Set down, exactly as written, every line from the top of the records below to the line containing "def cpu_bound_function (num", both ends included, and no others.

····················

-- pv_equiv track=rewrite | github.com/veluga29/python-async | 1.coroutine&async/cpu-bound-test.py | cpu_bound_function
-- ===== SOURCE A (Python) =====
-- def cpu_bound_function(num: int):
--     total = 0
--     arrange = range(1, num + 1)
--     for i in arrange:
--         for j in arrange:
--             for k in arrange:
--                 total += i + j + k
--
--     return total
-- ===== SOURCE B (Python) =====
-- def cpu_bound_function(num: int):
--     # closed form: sum over i,j,k in [1..num] of (i+j+k) = 3 * n^2 * n(n+1)/2
--     n = num if num > 0 else 0
--     return 3 * n * n * (n * (n + 1) // 2)
-- ===== Notes on version B (the rewrite author's own statement) =====
-- stated objective: faster
-- what changed: replaces the cubic triple loop with a closed-form arithmetic formula for the sum
import Mathlib
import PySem

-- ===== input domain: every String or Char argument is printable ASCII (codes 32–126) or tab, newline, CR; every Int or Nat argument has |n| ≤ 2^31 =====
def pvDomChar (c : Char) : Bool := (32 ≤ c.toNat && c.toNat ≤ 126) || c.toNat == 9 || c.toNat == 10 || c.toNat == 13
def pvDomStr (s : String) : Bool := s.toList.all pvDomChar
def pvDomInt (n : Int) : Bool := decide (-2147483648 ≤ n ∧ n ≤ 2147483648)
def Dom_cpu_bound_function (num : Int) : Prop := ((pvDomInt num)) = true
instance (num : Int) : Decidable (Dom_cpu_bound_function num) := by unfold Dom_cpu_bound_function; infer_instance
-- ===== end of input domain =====

-- B replaces A's cubic triple loop by a closed-form arithmetic formula (objective: faster).


-- ===== PORT A =====
def cpu_bound_function (num : Int) : Int :=
  let arrange := PySem.List.pyRange 1 (num + 1) 1
  arrange.foldl (fun total i =>
    arrange.foldl (fun total j =>
      arrange.foldl (fun total k => total + (i + j + k)) total) total) 0

-- ===== PORT B =====
def cpu_bound_function_alt (num : Int) : Int :=
  let n := if num > 0 then num else 0
  3 * n * n * (PySem.Int.floordiv (n * (n + 1)) 2)

-- ===== PRECONDITION & SPEC =====
def Spec_cpu_bound_function (num : Int) (out : Int) : Prop := out = cpu_bound_function_alt num
instance (num : Int) (out : Int) : Decidable (Spec_cpu_bound_function num out) := by unfold Spec_cpu_bound_function; infer_instance

-- ===== CLAIM (what is proved, stated in full; the proofs are below) =====
def Claim_equal_cpu_bound_function : Prop := ∀ (num : Int), Dom_cpu_bound_function num → Spec_cpu_bound_function num (cpu_bound_function num)

-- ===== LEMMAS AND PROOFS =====

-- a fold that adds c + m*k for each element is affine in length and sum
theorem foldl_lin (c m : Int) : ∀ (l : List Int) (t : Int),
    l.foldl (fun t k => t + (c + m * k)) t = t + (l.length : Int) * c + m * l.sum := by
  intro l
  induction l with
  | nil => intro t; simp
  | cons x xs ih => intro t; simp [List.foldl_cons, ih]; ring

theorem sum_range_one_add : ∀ (N : Nat),
    2 * (((List.range N).map (fun k : Nat => (1 : Int) + k)).sum) = (N : Int) * ((N : Int) + 1) := by
  intro N
  induction N with
  | zero => simp
  | succ n ih =>
    rw [List.range_succ, List.map_append, List.sum_append]
    simp only [List.map_cons, List.map_nil, List.sum_cons, List.sum_nil, add_zero]
    push_cast
    nlinarith [ih]


-- ===== VERDICT (by name: the statement is the Claim_ definition above) =====
theorem cpu_bound_function_spec : Claim_equal_cpu_bound_function := by
  intro num _
  unfold Spec_cpu_bound_function cpu_bound_function cpu_bound_function_alt
  set l := PySem.List.pyRange 1 (num + 1) 1 with hl
  have hL : (l.length : Int) = if num > 0 then num else 0 := by
    rw [hl, PySem.List.length_pyRange_one]
    split_ifs with h <;> omega
  have hS : 2 * l.sum = (l.length : Int) * ((l.length : Int) + 1) := by
    rw [hl, PySem.List.pyRange_one, List.length_map, List.length_range]
    exact sum_range_one_add _
  set L : Int := (l.length : Int) with hLdef
  set S : Int := l.sum with hSdef
  have hinner : ∀ (i j t : Int),
      l.foldl (fun t k => t + (i + j + k)) t = t + L * (i + j) + S := by
    intro i j t
    have : (fun t k => t + (i + j + k)) = (fun (t k : Int) => t + ((i + j) + 1 * k)) := by
      funext t k; ring
    rw [this, foldl_lin]; ring
  have hmid : ∀ (i t : Int),
      l.foldl (fun t j => l.foldl (fun t k => t + (i + j + k)) t) t
        = t + L * (L * i + S) + L * S := by
    intro i t
    have : (fun t j => l.foldl (fun t k => t + (i + j + k)) t)
         = (fun (t j : Int) => t + ((L * i + S) + L * j)) := by
      funext t j; rw [hinner]; ring
    rw [this, foldl_lin]
  have houter :
      l.foldl (fun t i => l.foldl (fun t j => l.foldl (fun t k => t + (i + j + k)) t) t) 0
        = L * (2 * L * S) + L * L * S := by
    have : (fun t i => l.foldl (fun t j => l.foldl (fun t k => t + (i + j + k)) t) t)
         = (fun (t i : Int) => t + ((2 * L * S) + (L * L) * i)) := by
      funext t i; rw [hmid]; ring
    rw [this, foldl_lin]; ring
  rw [houter]
  have hfd : PySem.Int.floordiv ((if num > 0 then num else 0) * ((if num > 0 then num else 0) + 1)) 2 = S := by
    have h2 : (if num > 0 then num else 0) * ((if num > 0 then num else 0) + 1) = 2 * S := by
      rw [← hL]; rw [hSdef]; omega
    rw [h2, PySem.Int.floordiv_eq_ediv_of_pos (by omega)]
    omega
  show L * (2 * L * S) + L * L * S
      = 3 * (if num > 0 then num else 0) * (if num > 0 then num else 0)
          * PySem.Int.floordiv ((if num > 0 then num else 0) * ((if num > 0 then num else 0) + 1)) 2
  rw [hfd, ← hL]
  ring
-- ===== VERDICT (by name: the statement is the Claim_ definition above) =====
theorem rewrite_urls_spec : Claim_equal_rewrite_urls := by
  intro html _ hpre
  unfold Spec_rewrite_urls
  apply String.toList_inj.mp
  rw [pvAeq, pvBeq]
  have conv : ∀ p : String, PySem.Str.isIn p html = false → ¬ p.toList <:+: html.toList := by
    intro p hf hinf
    have hb : PySem.Chars.isIn p.toList html.toList = true :=
      (PySem.Chars.isIn_iff_infix _ _).mpr hinf
    rw [show PySem.Str.isIn p html = PySem.Chars.isIn p.toList html.toList from rfl, hb] at hf
    cases hf
  refine pvMain html.toList.length _ le_rfl ?_ ?_ ?_ ?_ ?_ ?_
  · exact (by decide : ("href=\"styles.css\"image\": \"assets/image1.png\"" : String).toList = pvB1) ▸ conv _ (hpre _ (by simp [pvBad]))
  · exact (by decide : ("src=\"assets/logo.png\"image\": \"assets/image1.png\"" : String).toList = pvB2) ▸ conv _ (hpre _ (by simp [pvBad]))
  · exact (by decide : ("src=\"assets/image1.png\"image\": \"assets/image1.png\"" : String).toList = pvB3) ▸ conv _ (hpre _ (by simp [pvBad]))
  · exact (by decide : ("src=\"assets/image2.jpg\"image\": \"assets/image1.png\"" : String).toList = pvB4) ▸ conv _ (hpre _ (by simp [pvBad]))
  · exact (by decide : ("src=\"assets/image3.jpg\"image\": \"assets/image1.png\"" : String).toList = pvB5) ▸ conv _ (hpre _ (by simp [pvBad]))
  · exact (by decide : ("content=\"assets/image1.png\"image\": \"assets/image1.png\"" : String).toList = pvB6) ▸ conv _ (hpre _ (by simp [pvBad]))
-- pv_equiv track=rewrite | github.com/shivam-jha2712/codechef | .vscode/July contest/Chef_vs_Bharat.py | createoddplain
-- ===== SOURCE A (Python) =====
-- def createoddplain(inp):
--     n=inp
--     palin = inp
--     n=n//10
--     while n>0:
--         palin=palin*10+(n%10)
--         n=n//10
--     return palin;
-- ===== SOURCE B (Python) =====
-- def createoddplain(inp):
--     # Builds the odd-length palindrome as a digit string (mirror all but the
--     # last digit) and evaluates it, instead of peeling digits arithmetically.
--     if inp < 10:
--         return inp
--     s = str(inp)
--     pal = 0
--     for ch in s + s[:-1][::-1]:
--         pal = 10 * pal + (ord(ch) - 48)
--     return pal
-- ===== Notes on version B (the rewrite author's own statement) =====
-- stated objective: alternative
-- what changed: B builds the palindromic decimal string directly (str(inp) plus the reverse of all but its last character via slicing) and evaluates the digit characters left-to-right, instead of A's while-loop that peels digits off inp//10 with mod/div and grafts them onto an arithmetic accumulator.
import Mathlib
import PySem

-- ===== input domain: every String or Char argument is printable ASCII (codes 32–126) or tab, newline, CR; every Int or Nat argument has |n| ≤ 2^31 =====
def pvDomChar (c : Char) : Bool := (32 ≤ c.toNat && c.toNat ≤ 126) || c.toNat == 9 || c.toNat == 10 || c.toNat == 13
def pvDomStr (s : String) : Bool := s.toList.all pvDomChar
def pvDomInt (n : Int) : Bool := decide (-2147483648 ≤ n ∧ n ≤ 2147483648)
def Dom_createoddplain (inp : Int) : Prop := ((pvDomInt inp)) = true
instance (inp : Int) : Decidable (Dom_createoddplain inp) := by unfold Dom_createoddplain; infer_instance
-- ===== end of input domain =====

-- B builds the palindromic digit string (decimal string plus the reverse of all but its
-- last character) and evaluates it left-to-right, instead of A's arithmetic digit-peeling loop.


-- ===== PORT A =====
-- 'while n > 0: palin = palin*10 + n%10; n = n//10'
def createoddplainLoop (palin n : Int) : Int :=
  if h : n > 0 then
    createoddplainLoop (palin * 10 + PySem.Int.mod n 10) (PySem.Int.floordiv n 10)
  else palin
termination_by n.toNat
decreasing_by
  simp only [PySem.Int.floordiv_eq_ediv_of_pos (by norm_num : (0:Int) < 10)]
  omega

def createoddplain (inp : Int) : Int :=
  createoddplainLoop inp (PySem.Int.floordiv inp 10)

-- ===== PORT B =====
-- strings are ported on the List Char side (PySem.Int.toChars = str(inp).toList)
def createoddplain_alt (inp : Int) : Int :=
  if inp < 10 then inp
  else
    let s := PySem.Int.toChars inp
    -- s[:-1][::-1]
    let t := (PySem.List.slice? (PySem.List.slice s none (some (-1))) none none (-1)).getD []
    -- for ch in s + t: pal = 10*pal + (ord(ch) - 48)
    (s ++ t).foldl (fun pal c => 10 * pal + ((c.toNat : Int) - 48)) 0

-- ===== PRECONDITION & SPEC =====
def Spec_createoddplain (inp : Int) (out : Int) : Prop := out = createoddplain_alt inp
instance (inp : Int) (out : Int) : Decidable (Spec_createoddplain inp out) := by unfold Spec_createoddplain; infer_instance

-- ===== CLAIM (what is proved, stated in full; the proofs are below) =====
def Claim_equal_createoddplain : Prop := ∀ (inp : Int), Dom_createoddplain inp → Spec_createoddplain inp (createoddplain inp)

-- ===== LEMMAS AND PROOFS =====

-- ord(digitChar m) - 48 recovers the digit
theorem digitChar_toNat_int (m : Nat) (h : m < 10) :
    ((Nat.digitChar m).toNat : Int) = 48 + m := by
  interval_cases m <;> decide

-- Horner evaluation of the decimal digit characters of m, from any accumulator p
theorem foldl_toDigits (m : Nat) : ∀ p : Int,
    (Nat.toDigits 10 m).foldl (fun pal c => 10 * pal + ((c.toNat : Int) - 48)) p
      = p * 10 ^ (Nat.toDigits 10 m).length + m := by
  induction m using Nat.strong_induction_on with
  | _ m ih =>
    intro p
    by_cases hlt : m < 10
    · rw [Nat.toDigits_of_lt_base hlt]
      simp [List.foldl, digitChar_toNat_int m hlt]
      ring
    · have h10 : 10 ≤ m := by omega
      rw [Nat.toDigits_of_base_le (by norm_num) h10]
      rw [List.foldl_append, List.length_append]
      rw [ih (m / 10) (by omega) p]
      have hmod : m % 10 < 10 := by omega
      simp only [List.foldl, digitChar_toNat_int (m % 10) hmod, List.length_cons,
        List.length_nil]
      have hdm : (10 : Int) * ((m / 10 : Nat) : Int) + ((m % 10 : Nat) : Int) = (m : Int) := by
        exact_mod_cast Nat.div_add_mod m 10
      have : (10:Int) * (p * 10 ^ (Nat.toDigits 10 (m / 10)).length + ((m / 10 : Nat) : Int))
            + (48 + ((m % 10 : Nat) : Int) - 48)
          = p * 10 ^ ((Nat.toDigits 10 (m / 10)).length + (0 + 1))
            + ((10 : Int) * ((m / 10 : Nat) : Int) + ((m % 10 : Nat) : Int)) := by ring
      rw [this, hdm]

-- A's while loop consumes the digits of k least-significant first, i.e. it is a left fold
-- over the REVERSED decimal string of k
theorem createoddplainLoop_eq (k : Nat) : 0 < k → ∀ p : Int,
    createoddplainLoop p (k : Int)
      = ((Nat.toDigits 10 k).reverse).foldl (fun pal c => 10 * pal + ((c.toNat : Int) - 48)) p := by
  induction k using Nat.strong_induction_on with
  | _ k ih =>
    intro hk p
    rw [createoddplainLoop]
    rw [dif_pos (by exact_mod_cast hk)]
    have hmodk : PySem.Int.mod (k : Int) 10 = ((k % 10 : Nat) : Int) := by
      exact_mod_cast PySem.Int.mod_natCast k 10
    have hdivk : PySem.Int.floordiv (k : Int) 10 = ((k / 10 : Nat) : Int) := by
      exact_mod_cast PySem.Int.floordiv_natCast k 10
    rw [hmodk, hdivk]
    by_cases hlt : k < 10
    · have h0 : k / 10 = 0 := Nat.div_eq_of_lt hlt
      have hk10 : k % 10 = k := Nat.mod_eq_of_lt hlt
      rw [h0, hk10]
      rw [createoddplainLoop, dif_neg (by norm_num)]
      rw [Nat.toDigits_of_lt_base hlt]
      simp [List.foldl, digitChar_toNat_int k hlt]
      ring
    · have h10 : 10 ≤ k := by omega
      rw [Nat.toDigits_of_base_le (by norm_num) h10]
      rw [List.reverse_append, List.reverse_singleton, List.singleton_append]
      rw [List.foldl_cons]
      rw [ih (k / 10) (by omega) (by omega)]
      have hmod : k % 10 < 10 := by omega
      rw [digitChar_toNat_int (k % 10) hmod]
      ring_nf

-- dropping the last decimal digit character is dividing by ten
theorem toDigits_dropLast (m : Nat) (h : 10 ≤ m) :
    (Nat.toDigits 10 m).dropLast = Nat.toDigits 10 (m / 10) := by
  rw [Nat.toDigits_of_base_le (by norm_num) h]
  exact List.dropLast_concat

theorem createoddplain_eq_alt (inp : Int) :
    createoddplain inp = createoddplain_alt inp := by
  by_cases hlt : inp < 10
  · -- the loop never runs: inp // 10 ≤ 0
    have hdiv : ¬ PySem.Int.floordiv inp 10 > 0 := by
      rw [PySem.Int.floordiv_eq_ediv_of_pos (by norm_num : (0:Int) < 10)]
      omega
    rw [createoddplain, createoddplainLoop, dif_neg hdiv, createoddplain_alt, if_pos hlt]
  · -- inp ≥ 10
    push Not at hlt
    set m : Nat := inp.toNat with hmdef
    have hm : (m : Int) = inp := Int.toNat_of_nonneg (by omega)
    have hm10 : 10 ≤ m := by omega
    have hdpos : 0 < m / 10 := Nat.div_pos hm10 (by norm_num)
    -- A's side
    have hA : createoddplain inp
        = ((Nat.toDigits 10 (m / 10)).reverse).foldl
            (fun pal c => 10 * pal + ((c.toNat : Int) - 48)) inp := by
      have hdivm : PySem.Int.floordiv (m : Int) 10 = ((m / 10 : Nat) : Int) := by
        exact_mod_cast PySem.Int.floordiv_natCast m 10
      rw [createoddplain, ← hm, hdivm]
      rw [createoddplainLoop_eq (m / 10) hdpos, hm]
    -- B's side
    have hs : PySem.Int.toChars inp = Nat.toDigits 10 m := by
      rw [PySem.Int.toChars, if_neg (by omega)]
    rw [hA, createoddplain_alt, if_neg (by omega)]
    simp only [hs, PySem.List.slice_to_neg_one, PySem.List.slice?_none_none_neg_one,
      Option.getD_some]
    rw [toDigits_dropLast m hm10]
    rw [List.foldl_append]
    rw [foldl_toDigits m 0]
    simp [hm]

-- ===== VERDICT (by name: the statement is the Claim_ definition above) =====
theorem createoddplain_spec : Claim_equal_createoddplain := by
  intro inp _
  unfold Spec_createoddplain
  exact createoddplain_eq_alt inp
-- pv_equiv track=rewrite | github.com/hiyounger/test_02 | major_03_yangjun.py | need_03
-- ===== SOURCE A (Python) =====
-- def need_03(user_list, list_time):
--     for i in range(len(list_time)):
--         for j in range(len(user_list)):
--             if list_time[i][1] == user_list[j][0] and user_list[j][3] == 0:
--                 user_list[j][1] = list_time[i][0]
--                 user_list[j][3] = 1
--             if list_time[i][1] == user_list[j][0]:
--                 user_list[j][2] = list_time[i][0]
--     return user_list
-- ===== SOURCE B (Python) =====
-- def need_03(user_list, list_time):
--     # One pass over list_time builds key -> (first_time, last_time);
--     # one pass over user_list fills each row from that table.
--     # Note: unlike the original, this builds new rows instead of mutating
--     # user_list's rows in place; the returned value is the same.
--     span = {}
--     for ev in list_time:
--         t, k = ev[0], ev[1]
--         if k in span:
--             span[k] = (span[k][0], t)
--         else:
--             span[k] = (t, t)
--     out = []
--     for u in user_list:
--         p = span.get(u[0])
--         if p is None:
--             out.append(u)
--         else:
--             first, last = p
--             v = list(u)
--             v[2] = last
--             if v[3] == 0:
--                 v[1] = first
--                 v[3] = 1
--             out.append(v)
--     return out
-- ===== Notes on version B (the rewrite author's own statement) =====
-- stated objective: faster
-- what changed: Replaces the nested scan of all (event,user) pairs by a single pass that precomputes a dict key->(first_time,last_time) from list_time followed by a single pass over user_list.
-- outside the precondition, e.g. on need_03([[]], []): A returns [[]], B raises IndexError; on need_03([], [[1]]): A returns [], B raises IndexError
import Mathlib
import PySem

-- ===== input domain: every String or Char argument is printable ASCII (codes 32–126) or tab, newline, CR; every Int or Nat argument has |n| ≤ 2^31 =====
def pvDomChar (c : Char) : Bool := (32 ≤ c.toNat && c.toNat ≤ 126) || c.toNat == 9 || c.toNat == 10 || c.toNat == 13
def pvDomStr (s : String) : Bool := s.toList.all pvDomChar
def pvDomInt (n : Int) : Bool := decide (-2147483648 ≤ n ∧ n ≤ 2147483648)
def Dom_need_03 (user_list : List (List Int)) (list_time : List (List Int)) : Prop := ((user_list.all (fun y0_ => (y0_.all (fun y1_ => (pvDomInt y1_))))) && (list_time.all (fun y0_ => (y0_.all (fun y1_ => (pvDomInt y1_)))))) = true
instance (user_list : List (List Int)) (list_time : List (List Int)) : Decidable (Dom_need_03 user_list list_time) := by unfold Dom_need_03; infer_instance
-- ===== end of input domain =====

-- B replaces A's nested scan over all (event, user) pairs by a table key -> (first, last)
-- built in one pass over list_time plus one pass over user_list.
-- A mutates user_list's rows in place while B builds fresh rows; the claim is about the return value.

-- ===== PORT A =====
-- literal transliteration: outer loop over indices of list_time, inner over indices of user_list;
-- the in-place element assignments user_list[j][...] = ... are modelled by pySetD on the accumulator
def need_03 (user_list : List (List Int)) (list_time : List (List Int)) : List (List Int) :=
  (PySem.List.pyRange 0 (list_time.length : Int) 1).foldl (fun ul i =>
    (PySem.List.pyRange 0 (ul.length : Int) 1).foldl (fun acc j =>
      let e := PySem.List.pyGetD list_time i []
      let u := PySem.List.pyGetD acc j []
      let u1 := if PySem.List.pyGetD e 1 0 = PySem.List.pyGetD u 0 0 ∧ PySem.List.pyGetD u 3 0 = 0
                then PySem.List.pySetD (PySem.List.pySetD u 1 (PySem.List.pyGetD e 0 0)) 3 1 else u
      let u2 := if PySem.List.pyGetD e 1 0 = PySem.List.pyGetD u1 0 0
                then PySem.List.pySetD u1 2 (PySem.List.pyGetD e 0 0) else u1
      PySem.List.pySetD acc j u2) ul) user_list

-- ===== PORT B =====
-- key -> (first_time, last_time) from list_time (Source B's first loop)
def spanDict (list_time : List (List Int)) : PySem.Dict Int (Int × Int) :=
  list_time.foldl (fun d ev =>
    let t := PySem.List.pyGetD ev 0 0
    let k := PySem.List.pyGetD ev 1 0
    match d.get? k with
    | some p => d.insert k (p.1, t)
    | none   => d.insert k (t, t)) PySem.Dict.empty

-- fill one user row from the table (Source B's second loop body)
def fillRow (d : PySem.Dict Int (Int × Int)) (u : List Int) : List Int :=
  match d.get? (PySem.List.pyGetD u 0 0) with
  | none => u
  | some (f, l) =>
    let v := PySem.List.pySetD u 2 l
    if PySem.List.pyGetD v 3 0 = 0 then PySem.List.pySetD (PySem.List.pySetD v 1 f) 3 1 else v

····················

_Problem solution:_
-- pv_equiv track=rewrite | github.com/veluga29/python-async | 1.coroutine&async/cpu-bound-test.py | cpu_bound_function
-- ===== SOURCE A (Python) =====
-- def cpu_bound_function(num: int):
--     total = 0
--     arrange = range(1, num + 1)
--     for i in arrange:
--         for j in arrange:
--             for k in arrange:
--                 total += i + j + k
--
--     return total
-- ===== SOURCE B (Python) =====
-- def cpu_bound_function(num: int):
--     # closed form: sum over i,j,k in [1..num] of (i+j+k) = 3 * n^2 * n(n+1)/2
--     n = num if num > 0 else 0
--     return 3 * n * n * (n * (n + 1) // 2)
-- ===== Notes on version B (the rewrite author's own statement) =====
-- stated objective: faster
-- what changed: replaces the cubic triple loop with a closed-form arithmetic formula for the sum
import Mathlib
import PySem

-- ===== input domain: every String or Char argument is printable ASCII (codes 32–126) or tab, newline, CR; every Int or Nat argument has |n| ≤ 2^31 =====
def pvDomChar (c : Char) : Bool := (32 ≤ c.toNat && c.toNat ≤ 126) || c.toNat == 9 || c.toNat == 10 || c.toNat == 13
def pvDomStr (s : String) : Bool := s.toList.all pvDomChar
def pvDomInt (n : Int) : Bool := decide (-2147483648 ≤ n ∧ n ≤ 2147483648)
def Dom_cpu_bound_function (num : Int) : Prop := ((pvDomInt num)) = true
instance (num : Int) : Decidable (Dom_cpu_bound_function num) := by unfold Dom_cpu_bound_function; infer_instance
-- ===== end of input domain =====

-- B replaces A's cubic triple loop by a closed-form arithmetic formula (objective: faster).


-- ===== PORT A =====
def cpu_bound_function (num : Int) : Int :=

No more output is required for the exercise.